Good enough for me. I'm going to close this and move on with life.

oxinabox commented 4 years ago

Actually, maybe not. Looking at apple/swift#24825 many of their reasons don't apply to us. Because julia doesn't have a static type system. So perhaps this bears some more thought

sethaxen commented 4 years ago

Looking at the rules in ChainRules, we do use the tangents and cotangents differently. For the pushforwards, we always (I think) maintain the right type constraints and such so that the output of a function is tangent to the output of the primal. However, specifically for functions of AbstractArrays, we don't. In fact, the pullbacks are technically pulling back over a different primal function than the one we actually evaluated.

Many functions of abstract arrays in Base can generally be described as an embedding into the Arrays, followed by an operation, followed by another embedding into some other space.
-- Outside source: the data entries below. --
-- B replaces A's six sequential cleanup loops by one fused filter-and-collapse pass plus
-- library strip/slice/pad steps (objective: faster by a constant factor; measured).

-- ===== PORT A =====

-- is_sign: loop over ['.', '-', '_'] returning True on first match
def isSign (c : Char) : Bool := ['.', '-', '_'].any (fun s => s == c)

-- rm_end_dot: while len(str) > 0 and str[-1] == '.': str.pop()
def rmEndDot (s : List Char) : List Char :=
  if h : s ≠ [] ∧ s.getLast? = some '.' then rmEndDot s.dropLast else s
termination_by s.length
decreasing_by
  exact List.length_dropLast ▸
    Nat.sub_lt (List.length_pos_of_ne_nil h.1) Nat.one_pos

-- is_dotted(i, str): len(str) > i + 1 and str[i+1] == '.'
def isDotted (i : Int) (s : List Char) : Bool :=
  decide (PySem.List.len s > i + 1) && (PySem.List.pyGetD s (i + 1) ' ' == '.')

-- while len(new_id) > 0 and new_id[0] == '.': new_id.remove('.')
-- (when new_id[0] == '.', list.remove('.') deletes exactly that head element — exact)
def removeLeadingDots : List Char → List Char
  | [] => []
  | c :: t => if c = '.' then removeLeadingDots t else c :: t

-- while len(new_id) >= 16: new_id.pop(); new_id = rm_end_dot(new_id)
-- (termination helper for truncLoop, cited by its decreasing_by)
theorem rmEndDot_length_le (s : List Char) : (rmEndDot s).length ≤ s.length := by
  fun_induction rmEndDot s with
  | case1 s h ih =>
      have hs : s ≠ [] := h.1
      have h2 : s.dropLast.length = s.length - 1 := List.length_dropLast
      omega
  | case2 s h => exact le_refl _

def truncLoop (s : List Char) : List Char :=
  if s.length ≥ 16 then truncLoop (rmEndDot s.dropLast) else s
termination_by s.length
decreasing_by
  rename_i hl
  exact lt_of_le_of_lt (rmEndDot_length_le _)
    (List.length_dropLast ▸ Nat.sub_lt (Nat.lt_of_lt_of_le (by norm_num) hl) Nat.one_pos)

-- while len(new_id) > 0 and len(new_id) < 3: new_id += new_id[-1]
def padLoop (s : List Char) : List Char :=
  if 0 < s.length ∧ s.length < 3 then padLoop (s ++ [PySem.List.pyGetD s (-1) ' ']) else s
termination_by 3 - s.length
decreasing_by
  rename_i hp
  simp only [List.length_append, List.length_cons, List.length_nil, Nat.zero_add]
  exact Nat.sub_succ_lt_self 3 s.length hp.2

def solution (new_id : String) : String :=
  let id0 := PySem.Chars.lower new_id.toList
  -- first loop: keep letters, digits and signs
  let a1 := id0.foldl (fun acc c =>
      if PySem.Chars.isalpha c || PySem.Chars.isdigit c || isSign c then acc ++ [c] else acc) []
  -- second loop: for i in range(len(new_id)): skip a '.' that is followed by another '.'
  let a2 := (PySem.List.pyRange 0 (PySem.List.len a1) 1).foldl (fun acc i =>
      if (PySem.List.pyGetD a1 i ' ' == '.') && isDotted i a1 then acc
      else acc ++ [PySem.List.pyGetD a1 i ' ']) []
  let a3 := removeLeadingDots a2
  let a4 := rmEndDot a3
  let a5 := if a4.length = 0 then ['a'] else a4
  let a6 := truncLoop a5
  let a7 := padLoop a6
  String.ofList a7  -- "".join of single characters

-- ===== PORT B =====

-- s.rstrip('.') — ported by hand (strip from the right via reverse), exact
def rstripDots (s : List Char) : List Char := (s.reverse.dropWhile (· == '.')).reverse

def solution_alt (new_id : String) : String :=
  -- fused pass: keep allowed chars, collapsing runs of dots as we go
  let kept := (PySem.Chars.lower new_id.toList).foldl (fun acc c =>
      if PySem.Chars.isalpha c || PySem.Chars.isdigit c || ['.', '-', '_'].contains c then
        if (c == '.') && (acc.getLast? == some '.') then acc else acc ++ [c]
      else acc) []
  let s1 := PySem.Chars.stripChars kept ['.']
  let s2 := if s1 = [] then ['a']
            else if s1.length > 15 then rstripDots (PySem.List.slice s1 none (some 15))
            else s1
  let s3 := if s2.length < 3 then s2 ++ List.replicate (3 - s2.length) (PySem.List.pyGetD s2 (-1) 'a')
            else s2
  String.ofList s3

-- ===== PRECONDITION & SPEC =====
def Spec_solution (new_id : String) (out : String) : Prop := out = solution_alt new_id
instance (new_id : String) (out : String) : Decidable (Spec_solution new_id out) := by unfold Spec_solution; infer_instance

-- ===== CLAIM (what is proved, stated in full; the proofs are below) =====
def Claim_equal_solution : Prop := ∀ (new_id : String), Dom_solution new_id → Spec_solution new_id (solution new_id)
-- ---- the main loop correspondence ----

lemma pvMain (g : List (String × List (String × Int))) :
    ∀ (fA : Nat) (heap : List (Int × Int × String)) (r : PySem.Dict String (Int × Int))
      (fB : Nat),
      (heap.filter (pvFresh r)).Perm (pvCands g r) →
      heap.length + ((pvNbrs g).length + 1) *
        ((g.map Prod.fst).filter (fun u => !r.contains u)).length ≤ fA →
      ((pvNbrs g).filter (fun u => !r.contains u)).length + 1 ≤ fB →
      pvDijkstra g fA heap r = pvRelax g fB r := by
  intro fA
  induction fA with
  | zero =>
    intro heap r fB hinv hfA hfB
    have hheap : heap = [] := by
      have := Nat.le_zero.mp hfA
      exact List.length_eq_zero_iff.mp (by omega)
    subst hheap
    have hcands : pvCands g r = [] := by
      simpa using (List.nil_perm.mp (by simpa using hinv.symm))
    cases fB with
    | zero => rfl
    | succ fB' => simp [pvDijkstra, pvRelax, hcands, pvMin?, pvMinStep]
  | succ n ih =>
    intro heap r fB hinv hfA hfB
    by_cases hheap : heap = []
    · subst hheap
      have hcands : pvCands g r = [] := by
        simpa using (List.nil_perm.mp (by simpa using hinv.symm))
      cases fB with
      | zero => simp [pvDijkstra, pvHeapPop, pvMin?, pvRelax]
      | succ fB' => simp [pvDijkstra, pvHeapPop, pvRelax, hcands, pvMin?, pvMinStep]
    · obtain ⟨m, hm, hmem, hmin⟩ := pvMin?_spec heap hheap
      have hpop : pvHeapPop heap = some (m, heap.erase m) := by
        simp [pvHeapPop, hm]
      obtain ⟨w, en, node⟩ := m
      have hcons : heap.Perm ((w, en, node) :: heap.erase (w, en, node)) :=
        List.perm_cons_erase hmem
      by_cases hc : r.contains node = true
      · -- stale entry: skip
        have hstep : pvDijkstra g (n + 1) heap r = pvDijkstra g n (heap.erase (w, en, node)) r := by
          simp [pvDijkstra, hpop, hc]
        rw [hstep]
        apply ih _ _ fB _ _ hfB
        · have h1 : (heap.filter (pvFresh r)).Perm
              (((w, en, node) :: heap.erase (w, en, node)).filter (pvFresh r)) :=
            hcons.filter _
          have h2 : ((w, en, node) :: heap.erase (w, en, node)).filter (pvFresh r) =
              (heap.erase (w, en, node)).filter (pvFresh r) := by
            simp [List.filter_cons, pvFresh, hc]
          exact (h2 ▸ h1).symm.trans hinv
        · have hlen : (heap.erase (w, en, node)).length = heap.length - 1 :=
            List.length_erase_of_mem hmem
          have hpos : 0 < heap.length := List.length_pos_of_ne_nil hheap
          omega
      · -- fresh entry: settle it
        have hc' : r.contains node = false := by revert hc; cases r.contains node <;> simp
        have hfreshm : pvFresh r (w, en, node) = true := by simp [pvFresh, hc']
        have hmc : (w, en, node) ∈ pvCands g r :=
          hinv.mem_iff.mp (List.mem_filter.mpr ⟨hmem, hfreshm⟩)
        have hcne : pvCands g r ≠ [] := fun h0 => by rw [h0] at hmc; cases hmc
        obtain ⟨c, hcm, hcmem, hcmin⟩ := pvMin?_spec _ hcne
        have hcheap : c ∈ heap := by
          have := hinv.symm.mem_iff.mp hcmem
          exact (List.mem_filter.mp this).1
        have hceq : c = (w, en, node) := pvLt_antisymm (hmin _ hcheap) (hcmin _ hmc)
        subst hceq
        cases fB with
        | zero => omega
        | succ fB' =>
          have hstepB : pvRelax g (fB' + 1) r = pvRelax g fB' (r.insert node (w, en)) := by
            simp [pvRelax, hcm]
          have hstepA : pvDijkstra g (n + 1) heap r =
              pvDijkstra g n
                (heap.erase (w, en, node) ++
                  ((pvGraphGet g node).filter
                      (fun q => !(r.insert node (w, en)).contains q.1)).map
                    (fun q => (w + q.2, en + 1, q.1)))
                (r.insert node (w, en)) := by
            simp only [pvDijkstra, hpop, hc', Bool.false_eq_true, if_false]
            rw [PySem.List.foldl_append_if]
          rw [hstepA, hstepB]
          set r' := r.insert node (w, en) with hr'
          set pushes := ((pvGraphGet g node).filter (fun q => !r'.contains q.1)).map
            (fun q => (w + q.2, en + 1, q.1)) with hpushes
          have hcontains' : ∀ u, r'.contains u = (u == node || r.contains u) := by
            intro u; rw [hr']; exact PySem.Dict.contains_insert ..
          -- the new invariant
          have hinv' : ((heap.erase (w, en, node) ++ pushes).filter (pvFresh r')).Perm
              (pvCands g r') := by
            rw [List.filter_append]
            have hpf : pushes.filter (pvFresh r') = pushes := by
              rw [List.filter_eq_self]
              intro c hcp
              rw [hpushes] at hcp
              rw [List.mem_map] at hcp
              obtain ⟨q, hq, rfl⟩ := hcp
              rw [List.mem_filter] at hq
              simpa [pvFresh] using hq.2
            rw [hpf, pvCands_insert g r node w en hc']
            apply List.Perm.append_right
            -- fresh' over erase is (≠ node) over fresh over erase
            have hsplit : (heap.erase (w, en, node)).filter (pvFresh r') =
                ((heap.erase (w, en, node)).filter (pvFresh r)).filter
                  (fun c => !(c.2.2 == node)) := by
              rw [List.filter_filter]
              apply List.filter_congr
              intro c _
              simp [pvFresh, hcontains', Bool.and_comm]
            rw [hsplit]
            have hx1 : ((w, en, node) :: (heap.erase (w, en, node)).filter (pvFresh r)).Perm
                (pvCands g r) := by
              have h := hcons.filter (pvFresh r)
              simp only [List.filter_cons, hfreshm, if_true] at h
              exact h.symm.trans hinv
            have hx2 : ((heap.erase (w, en, node)).filter (pvFresh r)).Perm
                ((pvCands g r).erase (w, en, node)) := by
              have := hx1.erase (w, en, node)
              rwa [List.erase_cons_head] at this
            have hx3 : (((heap.erase (w, en, node)).filter (pvFresh r)).filter
                (fun c => !(c.2.2 == node))).Perm
                (((pvCands g r).erase (w, en, node)).filter (fun c => !(c.2.2 == node))) :=
              hx2.filter _
            have hx4 : (((pvCands g r).erase (w, en, node)).filter
                (fun c => !(c.2.2 == node))).Perm
                ((pvCands g r).filter (fun c => !(c.2.2 == node))) := by
              have hc5 : (pvCands g r).Perm
                  ((w, en, node) :: (pvCands g r).erase (w, en, node)) :=
                List.perm_cons_erase hmc
              have h6 := hc5.filter (fun c => !(c.2.2 == node))
              rw [List.filter_cons, if_neg (by simp)] at h6
              exact h6.symm
            exact hx3.trans hx4
          -- bound bookkeeping
          have hlenerase : (heap.erase (w, en, node)).length = heap.length - 1 :=
            List.length_erase_of_mem hmem
          have hpos : 0 < heap.length := List.length_pos_of_ne_nil hheap
          have hpushlen : pushes.length ≤ (pvGraphGet g node).length := by
            rw [hpushes, List.length_map]
            exact List.length_filter_le _ _
          have himp : ∀ u, (!r'.contains u) = true → (!r.contains u) = true := by
            intro u hu
            rw [hcontains'] at hu
            simp at hu ⊢
            exact hu.2
          have hfA' : (heap.erase (w, en, node) ++ pushes).length +
              ((pvNbrs g).length + 1) *
                ((g.map Prod.fst).filter (fun u => !r'.contains u)).length ≤ n := by
            rw [List.length_append]
            by_cases hnode : node ∈ g.map Prod.fst
            · have hlt : ((g.map Prod.fst).filter (fun u => !r'.contains u)).length <
                  ((g.map Prod.fst).filter (fun u => !r.contains u)).length :=
                pv_filter_lt himp (by simp [hc']) (by simp [hcontains']) _ hnode
              have hkey : ((pvNbrs g).length + 1) *
                    ((g.map Prod.fst).filter (fun u => !r'.contains u)).length +
                    ((pvNbrs g).length + 1) ≤
                  ((pvNbrs g).length + 1) *
                    ((g.map Prod.fst).filter (fun u => !r.contains u)).length := by
                calc ((pvNbrs g).length + 1) *
                      ((g.map Prod.fst).filter (fun u => !r'.contains u)).length +
                      ((pvNbrs g).length + 1)
                    = ((pvNbrs g).length + 1) *
                      (((g.map Prod.fst).filter (fun u => !r'.contains u)).length + 1) := by ring
                  _ ≤ _ := Nat.mul_le_mul_left _ (by omega)
              have hdeg : (pvGraphGet g node).length ≤ (pvNbrs g).length :=
                pvGraphGet_length_le g node
              omega
            · have hdeg0 : pushes.length = 0 := by
                simp [hpushes, pvGraphGet_of_not_mem hnode]
              have hle : ((g.map Prod.fst).filter (fun u => !r'.contains u)).length ≤
                  ((g.map Prod.fst).filter (fun u => !r.contains u)).length :=
                pv_filter_le himp _
              have hkey : ((pvNbrs g).length + 1) *
                    ((g.map Prod.fst).filter (fun u => !r'.contains u)).length ≤
                  ((pvNbrs g).length + 1) *
                    ((g.map Prod.fst).filter (fun u => !r.contains u)).length :=
                Nat.mul_le_mul_left _ hle
              omega
          have hfB' : ((pvNbrs g).filter (fun u => !r'.contains u)).length + 1 ≤ fB' := by
            have hnn : node ∈ pvNbrs g := (pv_mem_cands hmc).2
            have hlt : ((pvNbrs g).filter (fun u => !r'.contains u)).length <
                ((pvNbrs g).filter (fun u => !r.contains u)).length :=
              pv_filter_lt himp (by simp [hc']) (by simp [hcontains']) _ hnn
            omega
          exact ih _ _ fB' hinv' hfA' hfB'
In the forward pass, those embeddings are implicitly used to project to the tangent at the primal values. The same should happen in reverse to project to the cotangent spaces. However, the general rrules implemented for AbstractArrays leave out the embeddings, instead behaving as though they were already passed something embedded into the Arrays. Consequently, the pullback does not project its output to the cotangent space of the input to the primal function. Since operations on differentials are linear, we can usually get away with this (that is, some pullbacks will project, others won't), so long as the constructor of the AbstractArray subtype eventually projects. (i.e., accumulate-then-project instead of project-then-accumulate). That inversion of the operation order basically stops working the instant a function of the abstract array effectively ignores its embedding into the arrays. Then the change in order matters. (e.g. calling .data in Symmetric, as discussed in https://github.com/JuliaDiff/ChainRules.jl/issues/191).

Sorry for the slight (co)tangent.